What you need to do.
Exact reproduction required: the lines below from the line with "p rest ih =>" to the line with "refine congrArg _", both ends included, and no others.

Dataset entries:
-- pv_equiv track=rewrite | github.com/Julia264/real-estate-chatbot | functions.py | find_city_ids_for_location
-- ===== SOURCE A (Python) =====
-- def find_city_ids_for_location(location_input, city_map):
--     location_input = location_input.strip().lower()
--     matched_city_ids = []
--
--     for city_id, aliases in city_map.items():
--         for alias in aliases:
--             if alias in location_input:
--                 matched_city_ids.append(city_id)
--                 break  # stop checking aliases for this city once matched
--
--     return matched_city_ids
-- ===== SOURCE B (Python) =====
-- def find_city_ids_for_location(location_input, city_map):
--     # Index the input once: collect every substring of s whose length is the
--     # length of some alias; each alias is then answered by one set lookup.
--     s = location_input.strip().lower()
--     n = len(s)
--     lengths = {len(a) for aliases in city_map.values()
--                for a in aliases if len(a) <= n}
--     subs = {s[i:i + l] for l in lengths for i in range(n - l + 1)}
--     return [cid for cid, aliases in city_map.items()
--             if any(a in subs for a in aliases)]
-- ===== Notes on version B (the rewrite author's own statement) =====
-- stated objective: faster
-- what changed: Instead of scanning the input once per alias per city, B builds a set index of all substrings of the normalized input whose length is some alias length, then answers each alias by a single set lookup in one filter pass over city_map.
import Mathlib
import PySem

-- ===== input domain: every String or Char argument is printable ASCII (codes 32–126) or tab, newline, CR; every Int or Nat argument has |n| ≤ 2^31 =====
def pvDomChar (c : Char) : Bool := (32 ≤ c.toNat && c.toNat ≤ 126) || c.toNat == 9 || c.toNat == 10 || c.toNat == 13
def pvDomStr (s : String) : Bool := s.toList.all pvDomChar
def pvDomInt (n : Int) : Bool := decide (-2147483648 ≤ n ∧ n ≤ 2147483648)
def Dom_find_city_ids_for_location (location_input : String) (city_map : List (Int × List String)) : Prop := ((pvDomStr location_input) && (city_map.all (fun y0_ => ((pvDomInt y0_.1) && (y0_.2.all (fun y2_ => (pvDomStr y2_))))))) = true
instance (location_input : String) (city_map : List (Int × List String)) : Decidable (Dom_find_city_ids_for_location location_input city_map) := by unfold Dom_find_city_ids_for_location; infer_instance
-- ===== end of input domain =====

-- B replaces A's per-alias substring scan of the input by a set index of the input's
-- substrings (alias lengths only), answering each alias by one set lookup (measured faster).


-- ===== PORT A =====
-- inner 'for alias in aliases: if alias in location_input: append; break'
def pvA_inner (s : String) (acc : List Int) (cid : Int) : List String → List Int
  | [] => acc
  | a :: rest => if PySem.Str.isIn a s then acc ++ [cid] else pvA_inner s acc cid rest

def find_city_ids_for_location (location_input : String) (city_map : List (Int × List String)) : List Int :=
  let s := PySem.Str.lower (PySem.Str.strip location_input)
  city_map.foldl (fun acc p => pvA_inner s acc p.1 p.2) []

-- ===== PORT B =====
-- lengths = {len(a) for aliases in city_map.values() for a in aliases if len(a) <= n}
-- subs = {s[i:i+l] for l in lengths for i in range(n - l + 1)}
def pvSubs (s : String) (city_map : List (Int × List String)) : PySem.Set String :=
  let n : Int := PySem.Str.len s
  let lengths : PySem.Set Int := PySem.Set.ofList (city_map.flatMap (fun p =>
    (p.2.filter (fun a => decide (PySem.Str.len a ≤ n))).map PySem.Str.len))
  PySem.Set.ofList (lengths.flatMap (fun l =>
    (PySem.List.pyRange 0 (n - l + 1)).map (fun i => PySem.Str.slice s (some i) (some (i + l)))))

def find_city_ids_for_location_alt (location_input : String) (city_map : List (Int × List String)) : List Int :=
  let s := PySem.Str.lower (PySem.Str.strip location_input)
  let subs := pvSubs s city_map
  (city_map.filter (fun p => p.2.any (fun a => PySem.Set.contains subs a))).map (·.1)

-- ===== PRECONDITION & SPEC =====
def Spec_find_city_ids_for_location (location_input : String) (city_map : List (Int × List String)) (out : List Int) : Prop := out = find_city_ids_for_location_alt location_input city_map
instance (location_input : String) (city_map : List (Int × List String)) (out : List Int) : Decidable (Spec_find_city_ids_for_location location_input city_map out) := by unfold Spec_find_city_ids_for_location; infer_instance

-- ===== CLAIM (what is proved, stated in full; the proofs are below) =====
def Claim_equal_find_city_ids_for_location : Prop := ∀ (location_input : String) (city_map : List (Int × List String)), Dom_find_city_ids_for_location location_input city_map → Spec_find_city_ids_for_location location_input city_map (find_city_ids_for_location location_input city_map)

-- ===== LEMMAS AND PROOFS =====

-- every member of the substring index is an infix of s
theorem mem_pvSubs_infix (s : String) (m : List (Int × List String)) (x : String)
    (hx : x ∈ pvSubs s m) :
    x.toList <:+: s.toList ∧ (x.toList.length : Int) ≤ PySem.Str.len s := by
  unfold pvSubs at hx
  simp only [PySem.Set.mem_ofList, List.mem_flatMap, List.mem_map, List.mem_filter,
    PySem.List.mem_pyRange_one, decide_eq_true_eq] at hx
  obtain ⟨l, ⟨p, hp, a', ⟨_, hle⟩, rfl⟩, i, ⟨hi0, hin⟩, rfl⟩ := hx
  have hl0 : (0 : Int) ≤ PySem.Str.len a' := by simp [PySem.Str.len]
  have hslice : (PySem.Str.slice s (some i) (some (i + PySem.Str.len a'))).toList =
      (s.toList.drop i.toNat).take ((i + PySem.Str.len a').toNat - i.toNat) := by
    simp only [PySem.Str.toList_slice, PySem.Chars.slice_eq_listSlice]
    rw [PySem.List.slice_toNat _ hi0 (by omega)]
  constructor
  · rw [hslice]
    exact ((List.take_prefix _ _).isInfix).trans (List.drop_suffix _ _).isInfix
  · rw [hslice]
    simp only [List.length_take, List.length_drop, PySem.Str.len]
      at hin hl0 ⊢
    omega

-- membership in the substring index is exactly Python's 'a in s', for aliases of city_map
theorem contains_pvSubs (s : String) (m : List (Int × List String)) (a : String)
    (ha : ∃ p ∈ m, a ∈ p.2) :
    PySem.Set.contains (pvSubs s m) a = PySem.Str.isIn a s := by
  rw [Bool.eq_iff_iff, PySem.Set.contains_iff, PySem.Str.isIn_iff_infix]
  constructor
  · exact fun h => (mem_pvSubs_infix s m a h).1
  · rintro ⟨t, u, h⟩
    have hlen : t.length + a.toList.length ≤ s.toList.length := by rw [← h]; simp
    obtain ⟨p, hp, hap⟩ := ha
    unfold pvSubs
    simp only [PySem.Set.mem_ofList, List.mem_flatMap, List.mem_map, List.mem_filter,
      PySem.List.mem_pyRange_one, decide_eq_true_eq]
    refine ⟨PySem.Str.len a, ⟨p, hp, a, ⟨hap, ?_⟩, rfl⟩,
      (t.length : Int), ⟨by omega, ?_⟩, ?_⟩
    · simp only [PySem.Str.len]; omega
    · simp only [PySem.Str.len]; omega
    · rw [← String.toList_inj]
      simp only [PySem.Str.toList_slice, PySem.Chars.slice_eq_listSlice,
        PySem.Str.len]
      rw [PySem.List.slice_natCast_add s.toList t.length a.toList.length, ← h]
      simp

-- A's inner loop with break = 'any' deciding an append
theorem pvA_inner_eq (s : String) (acc : List Int) (cid : Int) (as : List String) :
    pvA_inner s acc cid as =
      if as.any (fun a => PySem.Str.isIn a s) then acc ++ [cid] else acc := by
  induction as with
  | nil => simp [pvA_inner]
  | cons a rest ih =>
    cases h : PySem.Str.isIn a s with
    | true => simp only [pvA_inner, h, if_true, List.any_cons, Bool.true_or]
    | false => simp only [pvA_inner, h, Bool.false_eq_true, if_false, ih, List.any_cons,
        Bool.false_or]

theorem foldA_eq (s : String) (m : List (Int × List String)) (acc : List Int) :
    m.foldl (fun acc p => pvA_inner s acc p.1 p.2) acc =
      acc ++ (m.filter (fun p => p.2.any (fun a => PySem.Str.isIn a s))).map (·.1) := by
  induction m generalizing acc with
  | nil => simp
  | cons p rest ih =>
    rw [List.foldl_cons, pvA_inner_eq, ih, List.filter_cons]
    by_cases h : (p.2.any fun a => PySem.Str.isIn a s) = true
    · rw [if_pos h, if_pos h]; simp
    · rw [if_neg h, if_neg h]

-- ===== VERDICT (by name: the statement is the Claim_ definition above) =====
theorem find_city_ids_for_location_spec : Claim_equal_find_city_ids_for_location := by
  intro loc m _
  unfold Spec_find_city_ids_for_location find_city_ids_for_location find_city_ids_for_location_alt
  rw [foldA_eq, List.nil_append]
  refine congrArg _ (List.filter_congr fun p hp => ?_)
  rw [Bool.eq_iff_iff, List.any_eq_true, List.any_eq_true]
  exact ⟨fun ⟨a, haa, hh⟩ => ⟨a, haa, by rw [contains_pvSubs _ m a ⟨p, hp, haa⟩]; exact hh⟩,
    fun ⟨a, haa, hh⟩ => ⟨a, haa, by rw [← contains_pvSubs _ m a ⟨p, hp, haa⟩]; exact hh⟩⟩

Result for this exercise.
  | cons p rest ih =>
    rw [List.foldl_cons, pvA_inner_eq, ih, List.filter_cons]
    by_cases h : (p.2.any fun a => PySem.Str.isIn a s) = true
    · rw [if_pos h, if_pos h]; simp
    · rw [if_neg h, if_neg h]

-- ===== VERDICT (by name: the statement is the Claim_ definition above) =====
theorem find_city_ids_for_location_spec : Claim_equal_find_city_ids_for_location := by
  intro loc m _
  unfold Spec_find_city_ids_for_location find_city_ids_for_location find_city_ids_for_location_alt
  rw [foldA_eq, List.nil_append]
  refine congrArg _ (List.filter_congr fun p hp => ?_)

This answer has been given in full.